Point 4 is highly relevant to “In Case Of Emergency” as it is simple, quick and relativley known about. It just needs to be ubiquitous.
I became very aware of point 3 a few years ago and also of the ability for very clever people to be sometimes very stupid when it comes to dealing with their fellow humans.
I was working on a database holding vast quantities of DNA information. If you don’t know, DNA information is basically represented by huge long strings of A, C, T and G. So something like AACTCGTAGGTACGGGTAGGGGTAGAGTTTGAGATTGACTGAGAGGGGGAAAAATGTGTAGTGA…etc, etc, etc. These strings are hundreds, thousand, hundreds of thousands of letters long. And Scientists like to search against these strings. Of which there are millions and millions. Not for exact match mind, but kind-of-similar, fuzzy matches, where for example 95% of the ACTGs match but some do not. It’s called a BLAST match.
Anway, suffice to say, it takes a lot of compute power to do this and a fair amount of time to run. There was a service in America which would allow you to submit a BLAST query and get the answer in 20 minutes or so {I have no idea how fast it is now}.
Some extremely clever chaps I had the pleasure of working with came up with a faster solution. Same search, under 5 seconds. Now that is GREAT. We put together the relevant hadware and software and started the service. Now I thought it went beyond Good or even Great. It was Amazing (and I mean it, I was amazed we could do a fuzzy search against a billion such strings in 2, 3 seconds using a dozen or so PC-type servers).
No one used it. This was because almost no one knew about it and there was already this slow service people were used to using.

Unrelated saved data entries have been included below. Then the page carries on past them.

-- pv_equiv track=rewrite | github.com/Wulfic/Cicada3301 | LiberPrimus/tools/word_level_analysis.py | count_effective_letters
-- ===== SOURCE A (Python) =====
-- def count_effective_letters(text):
--     """Count rune-equivalent characters in decoded text"""
--     text = text.upper()
--     count = 0
--     i = 0
--     while i < len(text):
--         if i < len(text) - 1:
--             digraph = text[i:i+2]
--             if digraph in ['TH', 'EO', 'NG', 'OE', 'AE', 'IA', 'IO', 'EA']:
--                 count += 1
--                 i += 2
--                 continue
--         count += 1
--         i += 1
--     return count
-- ===== SOURCE B (Python) =====
-- import re
--
-- _DIGRAPH_RE = re.compile(r'TH|EO|NG|OE|AE|IA|IO|EA')
--
-- def count_effective_letters(text):
--     """Count rune-equivalent characters in decoded text"""
--     text = text.upper()
--     return len(text) - len(_DIGRAPH_RE.findall(text))
-- ===== Notes on version B (the rewrite author's own statement) =====
-- stated objective: faster
-- what changed: Replaces the explicit index loop that counts tokens one by one with a single compiled-regex findall that counts the greedy non-overlapping digraph matches and subtracts that from the text length.
import Mathlib
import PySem

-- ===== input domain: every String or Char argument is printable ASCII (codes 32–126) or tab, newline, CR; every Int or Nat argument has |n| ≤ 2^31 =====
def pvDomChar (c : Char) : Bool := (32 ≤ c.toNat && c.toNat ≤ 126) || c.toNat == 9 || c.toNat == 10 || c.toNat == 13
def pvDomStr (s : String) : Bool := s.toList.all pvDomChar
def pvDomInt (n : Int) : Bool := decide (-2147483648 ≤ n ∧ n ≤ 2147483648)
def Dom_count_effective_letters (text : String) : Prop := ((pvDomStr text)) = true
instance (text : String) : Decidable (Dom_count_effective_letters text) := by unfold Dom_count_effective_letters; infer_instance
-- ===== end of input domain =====

-- B replaces A's index loop (counting tokens) by a regex count of the greedy non-overlapping
-- digraph matches subtracted from the text length; same value, no speed claim.

-- the digraph test both programs use (on the uppercased text)
def pvIsDigraph (a b : Char) : Bool :=
  (a == 'T' && b == 'H') || (a == 'E' && b == 'O') || (a == 'N' && b == 'G') ||
  (a == 'O' && b == 'E') || (a == 'A' && b == 'E') || (a == 'I' && b == 'A') ||
  (a == 'I' && b == 'O') || (a == 'E' && b == 'A')

-- ===== PORT A =====
-- A's while loop over the uppercased text: at each position, if two chars remain and they
-- form a digraph, count 1 and advance by 2; otherwise count 1 and advance by 1.
def pvLoopA : List Char → Int → Int
  | a :: b :: rest, count =>
      if pvIsDigraph a b then pvLoopA rest (count + 1) else pvLoopA (b :: rest) (count + 1)
  | [_], count => count + 1
  | [], count => count

def count_effective_letters (text : String) : Int :=
  pvLoopA (PySem.Str.upper text).toList 0

-- ===== PORT B =====
-- re.findall(r'TH|EO|NG|OE|AE|IA|IO|EA', text): the regex engine scans left to right,
-- at each position trying the (all length-2) alternatives, advancing past a match.
def pvMatches : List Char → Int
  | a :: b :: rest => if pvIsDigraph a b then 1 + pvMatches rest else pvMatches (b :: rest)
  | _ => 0

def count_effective_letters_alt (text : String) : Int :=
  let u := (PySem.Str.upper text).toList
  (u.length : Int) - pvMatches u

-- ===== PRECONDITION & SPEC =====
def Spec_count_effective_letters (text : String) (out : Int) : Prop := out = count_effective_letters_alt text
instance (text : String) (out : Int) : Decidable (Spec_count_effective_letters text out) := by unfold Spec_count_effective_letters; infer_instance

-- ===== CLAIM (what is proved, stated in full; the proofs are below) =====
def Claim_equal_count_effective_letters : Prop := ∀ (text : String), Dom_count_effective_letters text → Spec_count_effective_letters text (count_effective_letters text)

-- ===== LEMMAS AND PROOFS =====
theorem pvLoopA_eq (cs : List Char) (count : Int) : pvLoopA cs count = count + (cs.length : Int) - pvMatches cs := by
  fun_induction pvLoopA cs count with
  | case1 a b rest c h ih => simp [pvMatches, h, ih]; ring
  | case2 a b rest c h ih => simp [pvMatches, h, ih]; ring
  | case3 x c => simp [pvMatches]
  | case4 c => simp [pvMatches]

-- ===== VERDICT (by name: the statement is the Claim_ definition above) =====
theorem count_effective_letters_spec : Claim_equal_count_effective_letters := by
  intro text _
  unfold Spec_count_effective_letters count_effective_letters count_effective_letters_alt
  simp [pvLoopA_eq]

People who used the old service never really thought to look for a new one and the chances were they would not have found ours anyway.
I pushed for more to be made of this new, faster service, that it should be advertised to the community, that it should be “sold” to people (it was free to use, by “sold” I mean an attempt made to persuade the scientific community it was worth their while investigating). The response I was given?

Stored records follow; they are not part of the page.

theorem pv_main (energy : List (List Int)) (hpre : Pre_find_min_seam energy) :
    find_min_seam energy = find_min_seam_alt energy := by
  obtain ⟨hne, hc1, hrows0, hcase⟩ := hpre
  have hhead : energy.headD [] = pvRow energy 0 := by
    cases energy with
    | nil => exact absurd rfl hne
    | cons h t => simp [pvRow, PySem.List.pyGetD_zero_cons]
  rw [hhead] at hc1 hrows0 hcase
  have hlp : 1 ≤ energy.length := List.length_pos_of_ne_nil hne
  have hdp0 : (PySem.List.pyRange 0 ((pvRow energy 0).length : Int) 1).foldl
      (fun (r : List Int) j => r ++ [pvEl (pvRow energy 0) j]) [] = pvRow energy 0 := by
    rw [PySem.List.foldl_append_singleton_eq_map, List.nil_append]
    simpa [pvEl] using PySem.List.map_pyGetD_pyRange_zero (pvRow energy 0) 0
  have hsl : PySem.List.slice (pvRow energy 0) none (some ((pvRow energy 0).length : Int))
      = pvRow energy 0 := by
    rw [PySem.List.slice_to _ (by exact_mod_cast Int.natCast_nonneg _)]
    simp
  simp only [find_min_seam, find_min_seam_alt]
  rw [hdp0, hsl]
  have ea : ∀ (init : List (List Int) × List (List Int)) (m : Int),
      (PySem.List.pyRange 1 m 1).foldl (pvAstep energy ((pvRow energy 0).length : Int)) init
        = pvFoldA energy ((pvRow energy 0).length : Int) init m := fun _ _ => rfl
  have eb : ∀ (init : List (List Int)) (m : Int),
      (PySem.List.pyRange 1 m 1).foldl
        (fun (dp : List (List Int)) i =>
          dp ++ [pvBrow (PySem.List.pyGetD dp (-1) []) (pvRow energy i)
            ((pvRow energy 0).length : Int)]) init
        = pvFoldB energy ((pvRow energy 0).length : Int) init m := fun _ _ => rfl
  rw [ea, eb]
  by_cases hone : energy.length = 1
  · -- single-row grid: the outer loops run zero times
    rw [show ((energy.length : Int)) = 1 from by omega]
    rw [show (pvFoldA energy ((pvRow energy 0).length : Int)
        ([pvRow energy 0], [PySem.List.pyRepeat [-1] ((pvRow energy 0).length : Int)]) 1)
      = ([pvRow energy 0], [PySem.List.pyRepeat [-1] ((pvRow energy 0).length : Int)]) from by
        rw [pvFoldA, PySem.List.pyRange_one_eq_nil le_rfl]; rfl]
    rw [show (pvFoldB energy ((pvRow energy 0).length : Int) [pvRow energy 0] 1)
      = [pvRow energy 0] from by
        rw [pvFoldB, PySem.List.pyRange_one_eq_nil le_rfl]; rfl]
    rw [show pvRow [pvRow energy 0] ((1:Int) - 1) = pvRow energy 0 from by
      rw [show ((1:Int) - 1) = 0 from by norm_num, pvRow, PySem.List.pyGetD_zero_cons]]
    rw [show PySem.List.pyGetD [pvRow energy 0] (-1) ([] : List Int) = pvRow energy 0 from by
      rw [PySem.List.pyGetD_neg_one _ _ (by simp), List.getLast_singleton]]
    rw [show PySem.List.pyRange ((1:Int) - 2) (-1) (-1) = [] from
      PySem.List.pyRange_neg_one_eq_nil (by norm_num)]
    simp only [List.foldl_nil]
  · have hc : 2 ≤ ((pvRow energy 0).length : Int) := by
      rcases hcase with h | h
      · exact absurd h hone
      · exact_mod_cast h
    obtain ⟨ha, hlb, hrows, hla, he⟩ := pv_forward energy ((pvRow energy 0).length : Int) hc
      (pvRow energy 0) (PySem.List.pyRepeat [-1] ((pvRow energy 0).length : Int))
      (by simp) (energy.length - 1)
    rw [show ((energy.length : Int)) = 1 + ((energy.length - 1 : Nat) : Int) from by omega]
    set c : Int := ((pvRow energy 0).length : Int) with hcdef
    set stA := pvFoldA energy c
      ([pvRow energy 0], [PySem.List.pyRepeat [-1] c]) (1 + ((energy.length - 1 : Nat) : Int))
      with hstA
    set dpB := pvFoldB energy c [pvRow energy 0] (1 + ((energy.length - 1 : Nat) : Int)) with hdpB
    have hBne : dpB ≠ [] := by intro h; rw [h] at hlb; simp at hlb
    have hlast : pvRow stA.1 (1 + ((energy.length - 1 : Nat) : Int) - 1)
        = PySem.List.pyGetD dpB (-1) [] := by
      rw [ha]; exact pv_row_last dpB hBne _ (by rw [hlb]; omega)
    rw [hlast]
    set lastRow := PySem.List.pyGetD dpB (-1) [] with hlr
    have hmemL : lastRow ∈ dpB := by
      rw [hlr, PySem.List.pyGetD_neg_one _ _ hBne]; exact List.getLast_mem hBne
    have hllen : lastRow.length = c.toNat := hrows lastRow hmemL
    have hlne : lastRow ≠ [] := by
      intro h; rw [h] at hllen; simp at hllen; omega
    obtain ⟨m, hm⟩ : ∃ m, PySem.List.min? lastRow (fun x => x) = some m := by
      cases hmin : PySem.List.min? lastRow (fun x => x) with
      | none => exact absurd ((PySem.List.min?_eq_none_iff _ _).1 hmin) hlne
      | some m => exact ⟨m, rfl⟩
    have hmmem := PySem.List.min?_mem hm
    have hsome : (PySem.List.index? lastRow
        ((PySem.List.min? lastRow (fun x => x)).getD 0)).isSome := by
      rw [hm, Option.getD_some, PySem.List.index?_isSome_iff]
      exact hmmem
    obtain ⟨k0, hk0⟩ := Option.isSome_iff_exists.1 hsome
    obtain ⟨hklt, -, -⟩ := PySem.List.getElem_of_index?_eq_some hk0
    rw [hk0, Option.getD_some]
    have hj00 : (0:Int) ≤ (k0 : Int) := by omega
    have hj0c : (k0 : Int) < c := by rw [hllen] at hklt; omega
    have H : ∀ i ∈ PySem.List.pyRange (1 + ((energy.length - 1 : Nat) : Int) - 2) (-1) (-1),
        ∀ j : Int, 0 ≤ j → j < c →
        pvEl (pvRow stA.2 (i+1)) j = pvParent (pvRow dpB i) c j := by
      intro i hi j hj0 hjc
      rw [PySem.List.pyRange_neg_one] at hi
      simp only [List.mem_map, List.mem_range] at hi
      obtain ⟨kk, hkk, rfl⟩ := hi
      have hi1 : 1 ≤ 1 + ((energy.length - 1 : Nat) : Int) - 2 - (kk : Int) + 1 := by omega
      have hi2 : 1 + ((energy.length - 1 : Nat) : Int) - 2 - (kk : Int) + 1
          ≤ ((energy.length - 1 : Nat) : Int) := by omega
      have := he _ hi1 hi2 j hj0 hjc
      rwa [show (1 + ((energy.length - 1 : Nat) : Int) - 2 - (kk : Int) + 1) - 1
        = 1 + ((energy.length - 1 : Nat) : Int) - 2 - (kk : Int) from by ring] at this
    rw [pv_backtrack stA.2 dpB c hc _ H _ _ hj00 hj0c]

“If the service is worth using, people will come and use it”.
No they won’t. And indeed they didn’t. It was, I felt, a stupid position to take by an incredibly inteligent person. How were people to know it existed? Were they just supposed to just wake up one morning knowing a better solution was out there? The internet pixies would come along in the night and whisper about it in your ear? In the unlikely event of someone who would be interested in it just coming across it, were they then going to swap to using it? After all no one else seemed to know about it and it was 2 orders of magnitude faster, suspiciously fast, how could it be any good?
The service got shut down as it was just humming in the corner consuming electricity. No one knew it existed, no one found it, no one came. I can’t but help wonder how much it could have helped the scientific community.
There must be thousands of other “failed” systems across the IT world that never took off just because the people who could use it never knew it existed. Depressing huh?